Effects of going dark

By: J. David Chapman/October 8, 2020

The pandemic has been particularly damaging to retail establishments in the United States. There is disruption in nearly every retail arena due to consumer preference for online purchasing, an oversupply of product and services in others and in some instances the government has literally shut them down or limited number of occupants.

Whatever the reason, there is a little talked about clause in most retail leases called going dark. Most real estate investors, landlords, and property owners appreciate the security of a national tenant. It has a positive effect on something we call tenant mix, which simply means other retailers leverage their opportunities from the traffic that a big-name national retailer brings to the center. It is also easier to estimate the traffic volume of a national tenant and the customer demographic, which in turn allows prediction of success of other retail operations.

Typically, these national tenants will close stores and continue to pay rent for the reminder of the contracted lease period, or negotiate a release agreed to by the property owner. Some may think that is fair as long as the company continues to pay rent and the real estate property owner gets paid.
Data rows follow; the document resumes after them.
lemma pvMain (E N : List Int) :
    ∀ (fuel : Nat) (ns : List Int), ns.length ≤ fuel →
      ∀ (es keep : List Int) (d : Int),
        ns.Pairwise (· ≤ ·) →
        es.Pairwise (· ≤ ·) →
        (∀ y ∈ ns, N.count y = ns.count y) →
        (∀ y ∈ ns, es.count y = E.count y) →
        (∀ y ∈ ns, keep.count y = 0) →
        PySem.Set.len (PySem.Set.ofList (E ++ keep)) = d →
        ns.foldl (pvStepA E N) keep = keep ++ pvRunB es ns d := by
  intro fuel
  induction fuel with
  | zero =>
    intro ns hlen es keep d _ _ _ _ _ _
    have : ns = [] := List.eq_nil_of_length_eq_zero (by omega)
    subst this
    simp [pvRunB]
  | succ fuel ih =>
    intro ns hlen es keep d hns hes hN hesc hk hd
    match ns with
    | [] => simp [pvRunB]
    | x :: tl =>
      have hx : ∀ y ∈ tl, x ≤ y := (List.pairwise_cons.mp hns).1
      have htl : tl.Pairwise (· ≤ ·) := (List.pairwise_cons.mp hns).2
      have hhead : ∀ y ∈ x :: tl, x ≤ y := by
        intro y hy
        rcases List.mem_cons.mp hy with h | h
        · omega
        · exact hx y h
      obtain ⟨htake, hgt0⟩ := pvRunSplit x (x :: tl) hns hhead
      set m := (x :: tl).count x with hm
      have hm1 : 1 ≤ m := by
        rw [hm]
        exact List.count_pos_iff.mpr (by simp)
      set rest := tl.dropWhile (· == x) with hrestdef
      have hdropc : (x :: tl).dropWhile (· == x) = rest := by
        rw [List.dropWhile_cons_of_pos (by simp)]
      have hsplit : x :: tl = List.replicate m x ++ rest := by
        conv_lhs => rw [← List.takeWhile_append_dropWhile (p := fun y => y == x) (l := x :: tl)]
        rw [htake, hdropc]
      have hgt : ∀ y ∈ rest, x < y := by
        intro y hy; exact hgt0 y (by rwa [hdropc])
      -- existing-side pointer
      set es' := es.dropWhile (· < x) with hes'def
      have hes'p : es'.Pairwise (· ≤ ·) := List.Pairwise.sublist (List.dropWhile_sublist _) hes
      have hge' : ∀ y ∈ es', x ≤ y := pvDropLtGe x es hes
      obtain ⟨htakeE, _⟩ := pvRunSplit x es' hes'p hge'
      have heE : (es'.takeWhile (· == x)).length = E.count x := by
        rw [htakeE, List.length_replicate, pvDropLtCount x x le_rfl es]
        exact hesc x (by simp)
      have hmlen : ((x :: tl).takeWhile (· == x)).length = m := by
        rw [htake, List.length_replicate]
      -- facts for the recursive call
      have hrestlen : rest.length ≤ fuel := by
        have h1 : rest.length ≤ tl.length := List.length_dropWhile_le _ _
        have h2 : tl.length + 1 ≤ fuel + 1 := by simpa using hlen
        omega
      have hrestp : rest.Pairwise (· ≤ ·) := List.Pairwise.sublist (List.dropWhile_sublist _) htl
      have hmem_rest : ∀ y ∈ rest, y ∈ x :: tl := by
        intro y hy
        exact List.mem_cons_of_mem x ((List.dropWhile_sublist _).mem hy)
      have hN_rest : ∀ y ∈ rest, N.count y = rest.count y := by
        intro y hy
        have hyx : y ≠ x := by have := hgt y hy; omega
        rw [hN y (hmem_rest y hy), hsplit, List.count_append, List.count_replicate]
        simp [Ne.symm hyx]
      have hesc_rest : ∀ y ∈ rest, es'.count y = E.count y := by
        intro y hy
        rw [pvDropLtCount x y (le_of_lt (hgt y hy)) es]
        exact hesc y (hmem_rest y hy)
      have hkx : keep.count x = 0 := hk x (by simp)
      have hNx : N.count x = m := by rw [hN x (by simp), hm]
      -- rewrite both sides
      conv_lhs => rw [hsplit, List.foldl_append]
      rw [pvRunB, hmlen, heE, ← hrestdef, ← hes'def]
      by_cases hc1 : E.count x = 1
      · -- pair can be completed: keep every copy
        rw [pvRL1 E N x hc1 m keep]
        have hxE : x ∈ E := List.count_pos_iff.mp (by omega)
        have hset : PySem.Set.ofList (E ++ (keep ++ List.replicate m x))
            = PySem.Set.ofList (E ++ keep) := by
          rw [← List.append_assoc]
          exact pvOfListRepMem (E ++ keep) x (by simp [hxE]) m
        rw [ih rest hrestlen es' (keep ++ List.replicate m x) d hrestp hes'p hN_rest hesc_rest
          (by
            intro y hy
            have hyx : y ≠ x := by have := hgt y hy; omega
            rw [List.count_append, List.count_replicate, hk y (hmem_rest y hy)]
            simp [Ne.symm hyx])
          (by rw [hset, hd])]
        simp [hc1, List.append_assoc]
      · by_cases hc2 : 2 ≤ E.count x
        · -- pair already complete: keep nothing
          rw [pvRL2 E N x hc2 m keep]
          rw [ih rest hrestlen es' keep d hrestp hes'p hN_rest hesc_rest
            (fun y hy => hk y (hmem_rest y hy)) hd]
          have : ¬ E.count x = 1 := hc1
          simp [this, hc2]
        · -- fresh value
          have hc0 : E.count x = 0 := by omega
          have hxEK : x ∉ E ++ keep := by
            simp only [List.mem_append]
            rintro (h | h)
            · exact List.count_eq_zero.mp hc0 h
            · exact List.count_eq_zero.mp hkx h
          have hkeep' : ∀ (K : Nat), 1 ≤ K →
              PySem.Set.len (PySem.Set.ofList (E ++ (keep ++ List.replicate K x))) = d + 1 := by
            intro K hK
            rw [← List.append_assoc, pvOfListRepNotMem (E ++ keep) x hxEK K hK,
              pvLenAppend, hd]
          by_cases hm2 : 2 ≤ m
          · -- at least a pair among the new dice: keep two, then all-or-nothing
            have hrep : List.replicate m x = x :: x :: List.replicate (m - 2) x := by
              have h2 : m = (m - 2) + 1 + 1 := by omega
              conv_lhs => rw [h2]
              rw [List.replicate_succ, List.replicate_succ]
            have hstep1 : pvStepA E N keep x = keep ++ [x] := by
              have : ¬ E.count x = 1 := hc1
              simp [pvStepA, this, hc2, hc0, hNx, hm2, hkx]
            have hstep2 : pvStepA E N (keep ++ [x]) x = keep ++ [x] ++ [x] := by
              have h1 : ¬ E.count x = 1 := hc1
              simp [pvStepA, h1, hc2, hc0, hNx, hm2, hkx, List.count_append]
            have hkeep2 : keep ++ [x] ++ [x] = keep ++ List.replicate 2 x := by
              simp [List.replicate_succ]
            have hcnt2 : 2 ≤ (keep ++ List.replicate 2 x).count x := by
              simp [List.count_append]
            rw [hrep, List.foldl_cons, hstep1, List.foldl_cons, hstep2, hkeep2,
              pvRL3 E N x hc0 (m - 2) (keep ++ List.replicate 2 x) hcnt2]
            rw [hkeep' 2 (by omega)]
            have hnotm1 : ¬ m = 1 := by omega  -- branch selection in pvRunB
            set K : Nat := 2 + (if d + 1 < 3 then m - 2 else 0) with hK
            have hfold : (if d + 1 < 3 then keep ++ List.replicate 2 x ++ List.replicate (m - 2) x
                else keep ++ List.replicate 2 x) = keep ++ List.replicate K x := by
              by_cases hcond : d + 1 < 3
              · rw [if_pos hcond, hK, if_pos hcond, List.append_assoc,
                  ← List.replicate_add]
              · rw [if_neg hcond, hK, if_neg hcond]
            rw [hfold]
            rw [ih rest hrestlen es' (keep ++ List.replicate K x) (d + 1) hrestp hes'p hN_rest
              hesc_rest
              (by
                intro y hy
                have hyx : y ≠ x := by have := hgt y hy; omega
                rw [List.count_append, List.count_replicate, hk y (hmem_rest y hy)]
                simp [Ne.symm hyx])
              (hkeep' K (by omega))]
            have h1 : ¬ E.count x = 1 := hc1
            simp [h1, hc2, hm2, hK, List.append_assoc]
          · -- a single fresh die
            have hmeq : m = 1 := by omega
            have hlenlt : (PySem.Set.ofList (E ++ keep)).length < 3 ↔ d < 3 := by
              rw [← hd]
              simp [PySem.Set.len]
            have hstep : pvStepA E N keep x
                = keep ++ List.replicate (if d < 3 then 1 else 0) x := by
              have h1 : ¬ E.count x = 1 := hc1
              have hnN : ¬ N.count x ≥ 2 := by omega
              by_cases hcond : d < 3
              · simp [pvStepA, h1, hc2, hc0, hnN, hlenlt.mpr hcond, hcond]
              · have hn : ¬ (PySem.Set.ofList (E ++ keep)).length < 3 := fun h => hcond (hlenlt.mp h)
                simp [pvStepA, h1, hc2, hc0, hnN, hn, hcond]
            rw [hmeq]
            simp only [List.replicate_one, List.foldl_cons, List.foldl_nil]
            rw [hstep]
            have hdnew : PySem.Set.len (PySem.Set.ofList
                (E ++ (keep ++ List.replicate (if d < 3 then 1 else 0) x)))
                = d + (if d < 3 then 1 else 0) := by
              by_cases hcond : d < 3
              · rw [if_pos hcond, if_pos hcond]
                exact hkeep' 1 (by omega)
              · rw [if_neg hcond, if_neg hcond]
                simpa using hd
            rw [ih rest hrestlen es' (keep ++ List.replicate (if d < 3 then 1 else 0) x)
              (d + (if d < 3 then 1 else 0)) hrestp hes'p hN_rest hesc_rest
              (by
                intro y hy
                have hyx : y ≠ x := by have := hgt y hy; omega
                rw [List.count_append, List.count_replicate, hk y (hmem_rest y hy)]
                simp [Ne.symm hyx])
              hdnew]
            have h1 : ¬ E.count x = 1 := hc1
            have hnm2 : ¬ m ≥ 2 := hm2
            simp [h1, hc2, hmeq, List.append_assoc]
-- ===== CLAIM (what is proved, stated in full; the proofs are below) =====
def Claim_equal_minimum_network_cables : Prop := ∀ (network_cables : List Int), Dom_minimum_network_cables network_cables → Pre_minimum_network_cables network_cables → Spec_minimum_network_cables network_cables (minimum_network_cables network_cables)

-- ===== LEMMAS AND PROOFS =====

-- min? is the same on permuted lists
theorem pvMin?_perm (l l' : List Int) (h : l.Perm l') : l.min? = l'.min? := by
  cases hm : l'.min? with
  | none =>
    rw [List.min?_eq_none_iff] at hm ⊢
    exact by subst hm; exact h.eq_nil
  | some a =>
    rw [List.min?_eq_some_iff] at hm ⊢
    exact ⟨h.mem_iff.mpr hm.1, fun b hb => hm.2 b (h.mem_iff.mp hb)⟩

-- unfold equations for the two loops
theorem pvALoop_le (l : List Int) (t : Int) (h : ¬ 1 < l.length) : pvALoop l t = t := by
  rw [pvALoop]; simp [h]

theorem pvALoop_gt (l : List Int) (t : Int) (h : 1 < l.length) :
    pvALoop l t
      = pvALoop ((l.min?.getD 0 + (l.erase (l.min?.getD 0)).min?.getD 0)
            :: (l.erase (l.min?.getD 0)).erase ((l.erase (l.min?.getD 0)).min?.getD 0))
          (t + (l.min?.getD 0 + (l.erase (l.min?.getD 0)).min?.getD 0)) := by
  rw [pvALoop]; simp [h]

theorem pvBLoop_le (xs ys : List Int) (t : Int) (h : ¬ 1 < xs.length + ys.length) :
    pvBLoop xs ys t = t := by
  rw [pvBLoop]; simp [h]

theorem pvBLoop_gt (xs ys : List Int) (t : Int) (h : 1 < xs.length + ys.length) :
    pvBLoop xs ys t
      = pvBLoop (pvPick (pvPick xs ys).2.1 (pvPick xs ys).2.2).2.1
          ((pvPick (pvPick xs ys).2.1 (pvPick xs ys).2.2).2.2
            ++ [(pvPick xs ys).1 + (pvPick (pvPick xs ys).2.1 (pvPick xs ys).2.2).1])
          (t + ((pvPick xs ys).1 + (pvPick (pvPick xs ys).2.1 (pvPick xs ys).2.2).1)) := by
  rw [pvBLoop]; simp [h]

-- min? of a nonempty list of ints is some
theorem pvMin?_isSome (l : List Int) (hl : l ≠ []) : ∃ a, l.min? = some a := by
  cases hm : l.min? with
  | none => exact absurd (List.min?_eq_none_iff.mp hm) hl
  | some a => exact ⟨a, rfl⟩

-- pvALoop depends only on the multiset of its list argument
theorem pvALoop_perm (n : ℕ) (l l' : List Int) (t : Int) (hn : l.length = n) (h : l.Perm l') :
    pvALoop l t = pvALoop l' t := by
  induction n using Nat.strong_induction_on generalizing l l' t with
  | _ n ih =>
    by_cases hg : 1 < l.length
    · have hg' : 1 < l'.length := by rw [← h.length_eq]; exact hg
      rw [pvALoop_gt l t hg, pvALoop_gt l' t hg']
      have hmin : l'.min? = l.min? := (pvMin?_perm l l' h).symm
      rw [hmin]
      have ha : l.min?.getD 0 ∈ l := by
        obtain ⟨a0, ha0⟩ := pvMin?_isSome l (by intro h'; subst h'; simp at hg)
        rw [ha0]; exact List.min?_mem ha0
      have he1 : (l.erase (l.min?.getD 0)).Perm (l'.erase (l.min?.getD 0)) := h.erase _
      have hmin2 : (l'.erase (l.min?.getD 0)).min? = (l.erase (l.min?.getD 0)).min? :=
        (pvMin?_perm _ _ he1).symm
      rw [hmin2]
      have h1 : (l.erase (l.min?.getD 0)).length = l.length - 1 := List.length_erase_of_mem ha
      have hb : (l.erase (l.min?.getD 0)).min?.getD 0 ∈ l.erase (l.min?.getD 0) := by
        obtain ⟨b0, hb0⟩ := pvMin?_isSome (l.erase (l.min?.getD 0))
          (by intro h'; rw [← List.length_eq_zero_iff] at h'; omega)
        rw [hb0]; exact List.min?_mem hb0
      have h2 := List.length_erase_of_mem hb
      exact ih (l.length - 1) (by omega) _ _ _ (by simp only [List.length_cons]; omega)
        ((he1.erase _).cons _)
    · have hg' : ¬ 1 < l'.length := by rw [← h.length_eq]; exact hg
      rw [pvALoop_le l t hg, pvALoop_le l' t hg']

-- s is at most the sum of any two (distinct-occurrence) elements of l
def pvTwoLe (s : Int) (l : List Int) : Prop :=
  ∀ u v (r : Multiset Int), (l : Multiset Int) = u ::ₘ v ::ₘ r → s ≤ u + v

theorem pvTwoLe_mono (s : Int) (L L' : List Int) (h : pvTwoLe s L)
    (hle : (L' : Multiset Int) ≤ (L : Multiset Int)) : pvTwoLe s L' := by
  intro u v r hr
  obtain ⟨d, hd⟩ := Multiset.le_iff_exists_add.mp hle
  exact h u v (r + d) (by rw [hd, hr]; simp [Multiset.cons_add])

-- every pending sum is at most the sum of any two elements it may later be merged with
def pvQ (xs ys : List Int) : Prop :=
  ∀ p s q, ys = p ++ s :: q → pvTwoLe s (xs ++ p)

-- the head of a ≤-pairwise list is its minimum
theorem pvHead_le (x : Int) (t : List Int) (h : (x :: t).Pairwise (· ≤ ·)) :
    ∀ w ∈ x :: t, x ≤ w := by
  intro w hw
  rcases List.mem_cons.mp hw with rfl | hw
  · exact le_refl w
  · exact (List.pairwise_cons.mp h).1 w hw

-- pvPick takes the minimum of the two fronts = the minimum of everything (when both queues are sorted)
theorem pvPick_spec (xs ys : List Int) (hne : 0 < xs.length + ys.length)
    (hxs : xs.Pairwise (· ≤ ·)) (hys : ys.Pairwise (· ≤ ·)) :
    ((xs ++ ys : List Int) : Multiset Int)
        = (pvPick xs ys).1 ::ₘ ((pvPick xs ys).2.1 ++ (pvPick xs ys).2.2 : List Int)
      ∧ (∀ w ∈ xs ++ ys, (pvPick xs ys).1 ≤ w)
      ∧ (((pvPick xs ys).2.1 = xs.tail ∧ (pvPick xs ys).2.2 = ys)
          ∨ ((pvPick xs ys).2.1 = xs ∧ (pvPick xs ys).2.2 = ys.tail)) := by
  unfold pvPick
  split
  · rename_i hc
    cases ys with
    | nil =>
      cases xs with
      | nil => simp at hne
      | cons x t =>
        refine ⟨by simp, ?_, Or.inl ⟨rfl, rfl⟩⟩
        intro w hw
        simp only [List.headD_cons]
        exact pvHead_le x t hxs w (by simpa using hw)
    | cons y yt =>
      cases xs with
      | nil => simp at hc
      | cons x t =>
        simp only [List.isEmpty_cons, List.headD_cons, Bool.false_or, Bool.and_eq_true,
          decide_eq_true_eq] at hc
        refine ⟨by simp, ?_, Or.inl ⟨rfl, rfl⟩⟩
        intro w hw
        simp only [List.headD_cons]
        rw [List.mem_append] at hw
        rcases hw with hw | hw
        · exact pvHead_le x t hxs w hw
        · exact le_trans hc.2 (pvHead_le y yt hys w hw)
  · rename_i hc
    cases ys with
    | nil => simp at hc
    | cons y yt =>
      have hco : ↑(xs ++ y :: yt) = y ::ₘ ((xs ++ yt : List Int) : Multiset Int) := by
        have hp : (xs ++ y :: yt).Perm (y :: (xs ++ yt)) := List.perm_middle
        rw [Multiset.coe_eq_coe.mpr hp, Multiset.cons_coe]
      refine ⟨by simpa using hco, ?_, Or.inr ⟨rfl, rfl⟩⟩
      intro w hw
      simp only [List.headD_cons]
      rw [List.mem_append] at hw
      rcases hw with hw | hw
      · cases xs with
        | nil => simp at hw
        | cons x t =>
          simp only [List.isEmpty_cons, List.headD_cons, Bool.false_or, Bool.and_eq_true,
            decide_eq_true_eq, Bool.not_eq_true'] at hc
          push Not at hc
          have hyx : y ≤ x := le_of_lt (by simpa using hc)
          exact le_trans hyx (pvHead_le x t hxs w hw)
      · exact pvHead_le y yt hys w hw
-- the overwrite fold in port-A form
theorem pv_over_fill (H h : Int) (hh : 0 < h) (hH : 0 ≤ H) (r : List Int)
    (hr : r.length = (H + 1).toNat) (j : Nat) :
    ((PySem.List.enumerate (PySem.List.pyRange H 0 (-h))).foldl
        (fun r xi => PySem.List.pySetD r xi.2 (xi.1 + 1)) r)[j]? =
      if 0 < (j : Int) ∧ (j : Int) ≤ H ∧ h ∣ (H - (j : Int))
      then some ((H - (j : Int)) / h + 1) else r[j]? := by
  rw [pv_pyRange_neg H h hh]
  by_cases hH0 : 0 < H
  · rw [if_pos hH0]
    have hq0 : 0 ≤ (H + h - 1) / h := Int.ediv_nonneg (by omega) hh.le
    have hqc : (((H + h - 1) / h).toNat : Int) = (H + h - 1) / h := Int.toNat_of_nonneg hq0
    have hql : h * ((H + h - 1) / h) ≤ H + h - 1 := by
      have := Int.ediv_mul_le (H + h - 1) (by omega : h ≠ 0)
      linarith
    have hqu : H ≤ h * ((H + h - 1) / h) := by
      have := Int.lt_ediv_add_one_mul_self (H + h - 1) hh
      nlinarith
    rw [pv_over_aux h H hh _ r (by
      intro k hk
      have hk1 : (k : Int) ≤ (H + h - 1) / h - 1 := by omega
      have := mul_le_mul_of_nonneg_left hk1 hh.le
      have hlen : ((H + 1).toNat : Int) = H + 1 := by omega
      constructor
      · nlinarith
      · rw [hr, hlen]; nlinarith [mul_nonneg hh.le (Nat.cast_nonneg k : (0:Int) ≤ k)]) j]
    by_cases hc : 0 < (j : Int) ∧ (j : Int) ≤ H ∧ h ∣ (H - (j : Int))
    · rw [if_pos hc, if_pos]
      refine ⟨?_, hc.2.1, hc.2.2⟩
      rw [hqc]
      omega
    · rw [if_neg hc, if_neg]
      intro ⟨h1, h2, h3⟩
      apply hc
      refine ⟨?_, h2, h3⟩
      rw [hqc] at h1
      by_contra hj0
      have hj0' : (j : Int) = 0 := by omega
      rw [hj0', sub_zero] at h3
      obtain ⟨m, hm⟩ := h3
      have hqm : (H + h - 1) / h = m := by
        rw [hm, show h * m + h - 1 = (h - 1) + m * h by ring,
          Int.add_mul_ediv_right _ _ (by omega : h ≠ 0),
          Int.ediv_eq_zero_of_lt (by omega) (by omega), zero_add]
      rw [hj0', hqm, hm] at h1
      omega
  · rw [if_neg hH0]
    simp only [List.range_zero, List.map_nil]
    rw [show PySem.List.enumerate ([] : List Int) = [] from rfl]
    simp only [List.foldl_nil]
    rw [if_neg (by intro ⟨h1, h2, _⟩; omega)]

-- ret2 (A's array after both passes) is exactly B's profile, as a mapped range
theorem pv_ret2 (H h : Int) (hh : 1 ≤ h) (hH : 0 ≤ H) :
    (PySem.List.enumerate (PySem.List.pyRange H 0 (-h))).foldl
        (fun r xi => PySem.List.pySetD r xi.2 (xi.1 + 1))
        ((PySem.List.pyRange 0 h 1).foldl (fun ret s =>
            (PySem.List.enumerate (PySem.List.pyRange s H h)).foldl
              (fun r xi => PySem.List.pySetD r xi.2 (-xi.1)) ret)
          (PySem.List.pyRepeat [(0 : Int)] (H + 1))) =
      (List.range (H + 1).toNat).map (fun j : Nat => get_1d_val H h (j : Int)) := by
  have hlen1 : ((PySem.List.pyRange 0 h 1).foldl (fun ret s =>
      (PySem.List.enumerate (PySem.List.pyRange s H h)).foldl
        (fun r xi => PySem.List.pySetD r xi.2 (-xi.1)) ret)
      (PySem.List.pyRepeat [(0 : Int)] (H + 1))).length = (H + 1).toNat := by
    have hrange : PySem.List.pyRange 0 h 1 = (List.range h.toNat).map (fun k : Nat => (k : Int)) := by
      rw [PySem.List.pyRange_one]; simp
    rw [hrange, PySem.List.pyRepeat_singleton]
    exact pv_len_outer H h h.toNat
  apply List.ext_getElem?
  intro j
  rw [pv_over_fill H h (by omega) hH _ hlen1 j, pv_fill_getElem H h hh hH j]
  by_cases hj : j < (H + 1).toNat
  · rw [if_pos hj]
    have hRHS : ((List.range (H + 1).toNat).map (fun j : Nat => get_1d_val H h (j : Int)))[j]? =
        some (get_1d_val H h (j : Int)) := by
      rw [List.getElem?_map, List.getElem?_range hj]
      rfl
    rw [hRHS]
    by_cases hc : 0 < (j : Int) ∧ (j : Int) ≤ H ∧ h ∣ (H - (j : Int))
    · rw [if_pos hc]
      have hmod : PySem.Int.mod (H - (j : Int)) h = 0 := by
        rw [PySem.Int.mod_eq_emod_of_pos (by omega)]
        exact Int.emod_eq_zero_of_dvd hc.2.2
      have hdiv : PySem.Int.floordiv (H - (j : Int)) h = (H - (j : Int)) / h :=
        PySem.Int.floordiv_eq_ediv_of_pos (by omega)
      rw [show get_1d_val H h (j : Int) =
          PySem.Int.floordiv (H - (j : Int)) h + 1 by
        unfold get_1d_val
        rw [if_pos ⟨hc.1, hmod⟩], hdiv]
    · rw [if_neg hc]
      have hnc : ¬ (0 < (j : Int) ∧ PySem.Int.mod (H - (j : Int)) h = 0) := by
        intro ⟨h1, h2⟩
        apply hc
        refine ⟨h1, by omega, ?_⟩
        rw [PySem.Int.mod_eq_emod_of_pos (by omega)] at h2
        exact Int.dvd_of_emod_eq_zero h2
      by_cases hjH : (j : Int) < H
      · rw [if_pos hjH]
        rw [show get_1d_val H h (j : Int) = -(PySem.Int.floordiv (j : Int) h) by
          unfold get_1d_val
          rw [if_neg hnc, if_pos hjH]]
      · rw [if_neg hjH]
        rw [show get_1d_val H h (j : Int) = 0 by
          unfold get_1d_val
          rw [if_neg hnc, if_neg hjH]]
  · rw [if_neg hj]
    have hnc : ¬ (0 < (j : Int) ∧ (j : Int) ≤ H ∧ h ∣ (H - (j : Int))) := by
      intro ⟨_, h2, _⟩; omega
    rw [if_neg hnc]
    symm
    rw [List.getElem?_eq_none_iff]
    simp
    omega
The problem is many of the tenants in and around these properties made decisions to locate there precisely because of its proximity to the anchor store. The closing of that store puts these businesses at risk and, therefore, the future of the entire center in jeopardy.

Previously, Starbucks announced it was shuttering all 77 Teavana locations nationwide. Many of these locations were in malls owned by Simon Property Group. Simon had going dark clauses in their leases preventing Teavana from going out of business and forcing them to continue to be open and operating during normal business hours for the remainder of their leases. Some of those leases will not expire for another 10 years. A judge in Indiana has ruled in Simon’s favor, upholding the ruling.

Likewise, Amazon-owned Whole Foods tried to bypass some of their contractual agreements by closing some 365-branded stores and have encountered the same judicial decision with a court in Washington, ordering them to carry on business without interruption for the remainder of their lease obligation. Obviously, a bankruptcy would allow the closing of stores, however both brands above are owned by companies that are still financially stable and growing.